Back in the day, three-time New York City mayor Fiorello LaGuardia admitted, “When I make a mistake, it’s a beaut,”and voters loved him for his seeming humility (even though he had an ego the size of Radio City).
Imagine it. The president would get up at the beginning of one of his coronavirus press briefings and instead of the usual interminable, self-aggrandizing rant, announce: “America, I’m sorry…”
“I realize that just about every waking hour, I shoot my mouth off when I shouldn’t. I don’t think about what I’m saying, I don’t stop and consider the implications of the stuff I do. I’m sorry, the nation is in deep trouble right now—a lot of it’s my fault, I admit—but we’re going to try to do better.”
He won’t say he’s sorry, of course; Trump’s free-floating id, his pathology won’t let him. And even if he did, chances are he’d burst into flames or turn into a pillar of McDonald’s Filet-o-Fish. Displaying humility just isn’t in the playbook.
But imagine it. Despite all the tragedy, all the illness and tens of thousands of deaths, all the ceaseless ineptitude and lies, I’m betting that overnight, his popularity would go up. And the Republican Party would breathe a sigh of relief. As Jonathan Martin and Maggie Haberman write in The New York Times, “Mr.
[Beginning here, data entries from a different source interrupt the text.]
-- pv_equiv track=rewrite | github.com/gdanezis/sui-sampler | examples/user_call_profile.py | is_system_package
-- ===== SOURCE A (Python) =====
-- def is_system_package(package_id: str) -> bool:
--     """Check if a package ID is a system package (has at least 10 leading zeros)."""
--     if not package_id.startswith('0x'):
--         return False
--
--     # Remove the '0x' prefix and count leading zeros
--     hex_part = package_id[2:]
--     leading_zeros = 0
--     for char in hex_part:
--         if char == '0':
--             leading_zeros += 1
--         else:
--             break
--
--     return leading_zeros >= 10
-- ===== SOURCE B (Python) =====
-- def is_system_package(package_id: str) -> bool:
--     """Check if a package ID is a system package (has at least 10 leading zeros)."""
--     return package_id.startswith('0x') and package_id[2:12] == '0000000000'
-- ===== Notes on version B (the rewrite author's own statement) =====
-- stated objective: simpler
-- what changed: Replaces the per-character counting loop with a single closed-form slice comparison: at least ten leading zeros iff the ten characters after the two-character hex prefix are all zero digits.
import Mathlib
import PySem

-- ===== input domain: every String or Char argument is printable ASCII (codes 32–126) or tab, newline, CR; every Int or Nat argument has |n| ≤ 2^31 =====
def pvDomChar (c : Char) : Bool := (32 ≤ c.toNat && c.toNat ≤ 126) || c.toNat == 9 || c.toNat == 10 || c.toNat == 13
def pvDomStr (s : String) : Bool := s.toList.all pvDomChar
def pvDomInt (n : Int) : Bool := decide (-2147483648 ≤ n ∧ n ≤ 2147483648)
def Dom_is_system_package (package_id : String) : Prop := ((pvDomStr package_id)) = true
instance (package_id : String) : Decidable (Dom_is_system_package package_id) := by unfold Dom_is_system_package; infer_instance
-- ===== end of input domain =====

-- B replaces A's leading-zero counting loop with one closed-form slice comparison (same result, no loop).


-- ===== PORT A =====
-- A's loop: count leading '0' characters, stopping (break) at the first non-'0'
def pvLeadingZeros : List Char → Nat
  | [] => 0
  | c :: cs => if c = '0' then pvLeadingZeros cs + 1 else 0

def is_system_package (package_id : String) : Bool :=
  if !PySem.Str.startswith package_id "0x" then false
  else
    let hex_part := PySem.Str.slice package_id (some 2) none
    let leading_zeros := pvLeadingZeros hex_part.toList
    decide (10 ≤ leading_zeros)

-- ===== PORT B =====
def is_system_package_alt (package_id : String) : Bool :=
  PySem.Str.startswith package_id "0x" &&
    decide ((PySem.Str.slice package_id (some 2) (some 12)).toList = "0000000000".toList)

-- ===== PRECONDITION & SPEC =====
def Spec_is_system_package (package_id : String) (out : Bool) : Prop := out = is_system_package_alt package_id
instance (package_id : String) (out : Bool) : Decidable (Spec_is_system_package package_id out) := by unfold Spec_is_system_package; infer_instance

-- ===== CLAIM (what is proved, stated in full; the proofs are below) =====
def Claim_equal_is_system_package : Prop := ∀ (package_id : String), Dom_is_system_package package_id → Spec_is_system_package package_id (is_system_package package_id)

-- ===== LEMMAS AND PROOFS =====

-- n ≤ (number of leading '0's) iff the first n characters are all '0'
theorem pvLeadingZeros_iff_take (l : List Char) (n : Nat) :
    n ≤ pvLeadingZeros l ↔ l.take n = List.replicate n '0' := by
  induction l generalizing n with
  | nil =>
    cases n with
    | zero => simp [pvLeadingZeros]
    | succ m => simp [pvLeadingZeros]
  | cons c cs ih =>
    cases n with
    | zero => simp
    | succ m =>
      by_cases hc : c = '0'
      · simp [pvLeadingZeros, hc, List.replicate_succ, ih]
      · simp [pvLeadingZeros, hc, List.replicate_succ]

-- ===== VERDICT (by name: the statement is the Claim_ definition above) =====
theorem is_system_package_spec : Claim_equal_is_system_package := by
  intro s _
  unfold Spec_is_system_package is_system_package is_system_package_alt
  have h2 : (PySem.Str.slice s (some 2) none).toList = s.toList.drop 2 := by
    simp only [pysem]
    rw [PySem.List.slice_from s.toList (by norm_num)]
    rfl
  have h12 : (PySem.Str.slice s (some 2) (some 12)).toList = (s.toList.drop 2).take 10 := by
    simp only [pysem]
    rw [PySem.List.slice_toNat s.toList (by norm_num) (by norm_num)]
    rfl
  cases hsw : PySem.Str.startswith s "0x" with
  | false => simp
  | true =>
    simp only [Bool.not_true, Bool.true_and]
    rw [h2, h12, show "0000000000".toList = List.replicate 10 '0' from by decide]
    simp [pvLeadingZeros_iff_take]
lemma pv_mem_toggleFold :
    ∀ (M : List (Int × Int)) (s : PySem.Set (Int × Int)), s.Nodup →
      (M.foldl pvToggle s).Nodup ∧
      ∀ e, (e ∈ M.foldl pvToggle s ↔ ((e ∈ s) ↔ M.count e % 2 = 0)) := by
  intro M
  induction M with
  | nil => intro s hs; exact ⟨hs, fun e => by simp⟩
  | cons x M ih =>
    intro s hs
    simp only [List.foldl_cons]
    obtain ⟨hnd, hmem⟩ := ih (pvToggle s x) (pv_nodup_toggle hs x)
    refine ⟨hnd, fun e => ?_⟩
    rw [hmem e, pv_mem_toggle s x e, List.count_cons]
    by_cases hex : e = x
    · subst hex
      simp only [ne_eq, not_true_eq_false, and_false, false_or, true_and, beq_self_eq_true,
        if_pos, if_true]
      by_cases hes : e ∈ s <;> simp only [hes, true_iff, false_iff, iff_true, iff_false,
        not_not, not_true_eq_false, not_false_eq_true, true_and, false_and, and_true] <;>
        (try constructor) <;> intro h <;> omega
    · have hxe : (x == e) = false := beq_eq_false_iff_ne.mpr (fun h => hex h.symm)
      simp [hxe, hex]

-- ---- counting normalized pairs ----

lemma pv_norm_eq_iff {y e : Int × Int} (hy : y.1 ≠ y.2) (he : e.1 ≠ e.2) :
    pvNorm y = pvNorm e ↔ (y = e ∨ y = (e.2, e.1)) := by
  obtain ⟨y1, y2⟩ := y
  obtain ⟨e1, e2⟩ := e
  simp only [pvNorm, Prod.mk.injEq] at *
  omega

lemma pv_countP_pair (u v : Int × Int) (huv : u ≠ v) :
    ∀ (L : List (Int × Int)),
      L.countP (fun y => y == u || y == v) = L.count u + L.count v := by
  intro L
  induction L with
  | nil => simp
  | cons a L ih =>
    simp only [List.countP_cons, List.count_cons, ih]
    by_cases hu : a = u <;> by_cases hv : a = v
    · exact absurd (hu ▸ hv : u = v) huv
    · subst hu
      simp only [beq_self_eq_true, Bool.true_or, if_true,
        beq_eq_false_iff_ne.mpr hv, if_false, Bool.false_eq_true]
      omega
    · subst hv
      simp only [beq_self_eq_true, Bool.or_true, if_true,
        beq_eq_false_iff_ne.mpr hu, if_false, Bool.false_eq_true]
      omega
    · simp only [beq_eq_false_iff_ne.mpr hu, beq_eq_false_iff_ne.mpr hv,
        Bool.or_self, if_false, Bool.false_eq_true]
      omega

lemma pv_count_norm (L : List (Int × Int)) (hNS : ∀ e ∈ L, e.1 ≠ e.2)
    (e : Int × Int) (he : e.1 ≠ e.2) :
    (L.map pvNorm).count (pvNorm e) = L.count e + L.count (e.2, e.1) := by
  have hne : e ≠ (e.2, e.1) := by
    intro h
    exact he (by rw [Prod.ext_iff] at h; exact h.1)
  rw [List.count_eq_countP, List.countP_map]
  rw [List.countP_congr (q := fun y => y == e || y == (e.2, e.1))
    (fun y hy => by
      simp only [Function.comp_apply, beq_iff_eq, Bool.or_eq_true, decide_eq_true_eq]
      exact pv_norm_eq_iff (hNS y hy) he)]
  exact pv_countP_pair e (e.2, e.1) hne L

lemma pv_parity_iff_symm (L : List (Int × Int)) (hND : L.Nodup)
    (hNS : ∀ e ∈ L, e.1 ≠ e.2) :
    (∀ e, (L.map pvNorm).count e % 2 = 0) ↔ (∀ e ∈ L, (e.2, e.1) ∈ L) := by
  have hle1 : ∀ e : Int × Int, L.count e ≤ 1 := fun e => List.nodup_iff_count_le_one.mp hND e
  constructor
  · intro h e he
    have he2 : e.1 ≠ e.2 := hNS e he
    have hcnt := pv_count_norm L hNS e he2
    have h1 : 1 ≤ L.count e := List.count_pos_iff.mpr he
    have hpar := h (pvNorm e)
    rw [hcnt] at hpar
    have := hle1 e
    have := hle1 (e.2, e.1)
    exact List.count_pos_iff.mp (by omega)
  · intro h e
    by_cases hm : e ∈ L.map pvNorm
    · obtain ⟨y, hy, rfl⟩ := List.mem_map.mp hm
      rw [pv_count_norm L hNS y (hNS y hy)]
      have h1 : 1 ≤ L.count y := List.count_pos_iff.mpr hy
      have h2 : 1 ≤ L.count (y.2, y.1) := List.count_pos_iff.mpr (h y hy)
      have := hle1 y
      have := hle1 (y.2, y.1)
      omega
    · rw [List.count_eq_zero.mpr hm]

-- ---- structure of the pair list ----

lemma pv_fst_mem_pairsFrom :
    ∀ (g : List (List Int)) (k : Int) (e : Int × Int), e ∈ pvPairsFrom g k → k ≤ e.1 := by
  intro g
  induction g with
  | nil => intro k e h; simp [pvPairsFrom, PySem.List.enumerate] at h
  | cons r g ih =>
    intro k e h
    unfold pvPairsFrom at h
    rw [PySem.List.enumerate_cons, List.flatMap_cons] at h
    rcases List.mem_append.mp h with h | h
    · obtain ⟨j, hj, rfl⟩ := List.mem_map.mp h
      simp
    · have := ih (k + 1) e h
      omega

lemma pv_nodup_pairsFrom :
    ∀ (g : List (List Int)) (k : Int),
      (∀ p ∈ PySem.List.enumerate g k, p.2.Nodup) → (pvPairsFrom g k).Nodup := by
  intro g
  induction g with
  | nil => intro k _; simp [pvPairsFrom, PySem.List.enumerate]
  | cons r g ih =>
    intro k hrows
    unfold pvPairsFrom
    rw [PySem.List.enumerate_cons, List.flatMap_cons]
    refine List.Nodup.append ?_ ?_ ?_
    · refine List.Nodup.map ?_ (hrows (k, r) (by rw [PySem.List.enumerate_cons]; exact List.mem_cons_self ..))
      intro a b hab
      exact congrArg Prod.snd hab
    · exact ih (k + 1) (fun p hp => hrows p (by rw [PySem.List.enumerate_cons]; exact List.mem_cons_of_mem _ hp))
    · intro a ha hb
      obtain ⟨j, hj, rfl⟩ := List.mem_map.mp ha
      have := pv_fst_mem_pairsFrom g (k + 1) _ hb
      simp at this

lemma pv_mem_pairs (g : List (List Int)) (e : Int × Int) :
    e ∈ pvPairs g ↔ ∃ p ∈ PySem.List.enumerate g 0, e.1 = p.1 ∧ e.2 ∈ p.2 := by
  unfold pvPairs
  rw [List.mem_flatMap]
  constructor
  · rintro ⟨p, hp, hmem⟩
    obtain ⟨j, hj, rfl⟩ := List.mem_map.mp hmem
    exact ⟨p, hp, rfl, hj⟩
  · rintro ⟨p, hp, h1, h2⟩
    refine ⟨p, hp, List.mem_map.mpr ⟨e.2, h2, ?_⟩⟩
    obtain ⟨a, b⟩ := e
    simp [← h1]

-- ===== VERDICT (by name: the statement is the Claim_ definition above) =====
theorem is_valid_undirected_graph_spec : Claim_equal_is_valid_undirected_graph := by
  intro graph _
  unfold Spec_is_valid_undirected_graph is_valid_undirected_graph is_valid_undirected_graph_alt
  by_cases hg : graph = []
  · simp [hg]
  · rw [if_neg hg, if_neg hg]
    have hp1 : pvPhase1A graph (graph.length : Int) (PySem.List.pyRange 0 (graph.length : Int)) =
        (PySem.List.enumerate graph 0).all (fun p => pvRowOkB (graph.length : Int) p.1 p.2) := by
      have := pv_phase1_eq graph 0
      simpa using this
    rw [hp1]
    by_cases hall : (PySem.List.enumerate graph 0).all (fun p => pvRowOkB (graph.length : Int) p.1 p.2) = true
    · rw [if_pos hall, if_pos hall]
      -- phase-1 facts
      have hGood : ∀ p ∈ PySem.List.enumerate graph 0,
          (∀ nei ∈ p.2, 0 ≤ nei ∧ nei ≤ (graph.length : Int) ∧ nei ≠ p.1) ∧ p.2.Nodup := by
        intro p hp
        have := (List.all_eq_true.mp hall) p hp
        exact (pv_rowB_iff (graph.length : Int) p.1 p.2).mp this
      have hNS : ∀ e ∈ pvPairs graph, e.1 ≠ e.2 := by
        intro e he
        obtain ⟨p, hp, h1, h2⟩ := (pv_mem_pairs graph e).mp he
        have := ((hGood p hp).1 e.2 h2).2.2
        rw [h1]
        exact fun hcontra => this hcontra.symm
      have hND : (pvPairs graph).Nodup :=
        pv_nodup_pairsFrom graph 0 (fun p hp => (hGood p hp).2)
      -- flatten A's phase 2
      have hflat : pvPhase2A graph (graph.length : Int) =
          ((pvPairs graph).map pvNorm).foldl pvToggle PySem.Set.empty := by
        unfold pvPhase2A pvPairs
        have := pv_phase2_flat graph 0 PySem.Set.empty
        simpa using this
      obtain ⟨hEnd, hEmem⟩ :=
        pv_mem_toggleFold ((pvPairs graph).map pvNorm) PySem.Set.empty (by simp [PySem.Set.empty])
      rw [Bool.eq_iff_iff]
      have hA : (PySem.Set.len (pvPhase2A graph (graph.length : Int)) == 0) = true ↔
          ∀ e, ((pvPairs graph).map pvNorm).count e % 2 = 0 := by
        rw [hflat]
        simp only [PySem.Set.len, beq_iff_eq, Nat.cast_eq_zero, List.length_eq_zero_iff]
        rw [List.eq_nil_iff_forall_not_mem]
        constructor
        · intro h e
          have := h e
          rw [hEmem e] at this
          by_cases hc : ((pvPairs graph).map pvNorm).count e % 2 = 0
          · exact hc
          · exfalso
            apply this
            simp only [PySem.Set.empty]
            constructor
            · intro h'; simp at h'
            · intro h'; exact absurd h' hc
        · intro h e
          rw [hEmem e]
          intro hiff
          have := hiff.mpr (h e)
          simp [PySem.Set.empty] at this
      have hB : ((PySem.Set.ofList (pvPairs graph)).all
          (fun e => PySem.Set.contains (PySem.Set.ofList (pvPairs graph)) (e.2, e.1))) = true ↔
          ∀ e ∈ pvPairs graph, (e.2, e.1) ∈ pvPairs graph := by
        simp only [List.all_eq_true]
        constructor
        · intro h e he
          have := h e ((PySem.Set.mem_ofList (pvPairs graph) e).mpr he)
          rw [PySem.Set.contains_iff, PySem.Set.mem_ofList] at this
          exact this
        · intro h e he
          rw [PySem.Set.contains_iff, PySem.Set.mem_ofList]
          exact h e ((PySem.Set.mem_ofList (pvPairs graph) e).mp he)
      rw [hA, hB]
      exact pv_parity_iff_symm (pvPairs graph) hND hNS
    · rw [if_neg hall, if_neg hall]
Trump’s single best advantage as an incumbent—his access to the bully pulpit—has effectively become a platform for self-sabotage.
“His daily news briefings on the coronavirus outbreak are inflicting grave damage on his political standing, Republicans believe, and his recent remarks about combating the virus with sunlight and disinfectant were a breaking point for a number of senior party officials.”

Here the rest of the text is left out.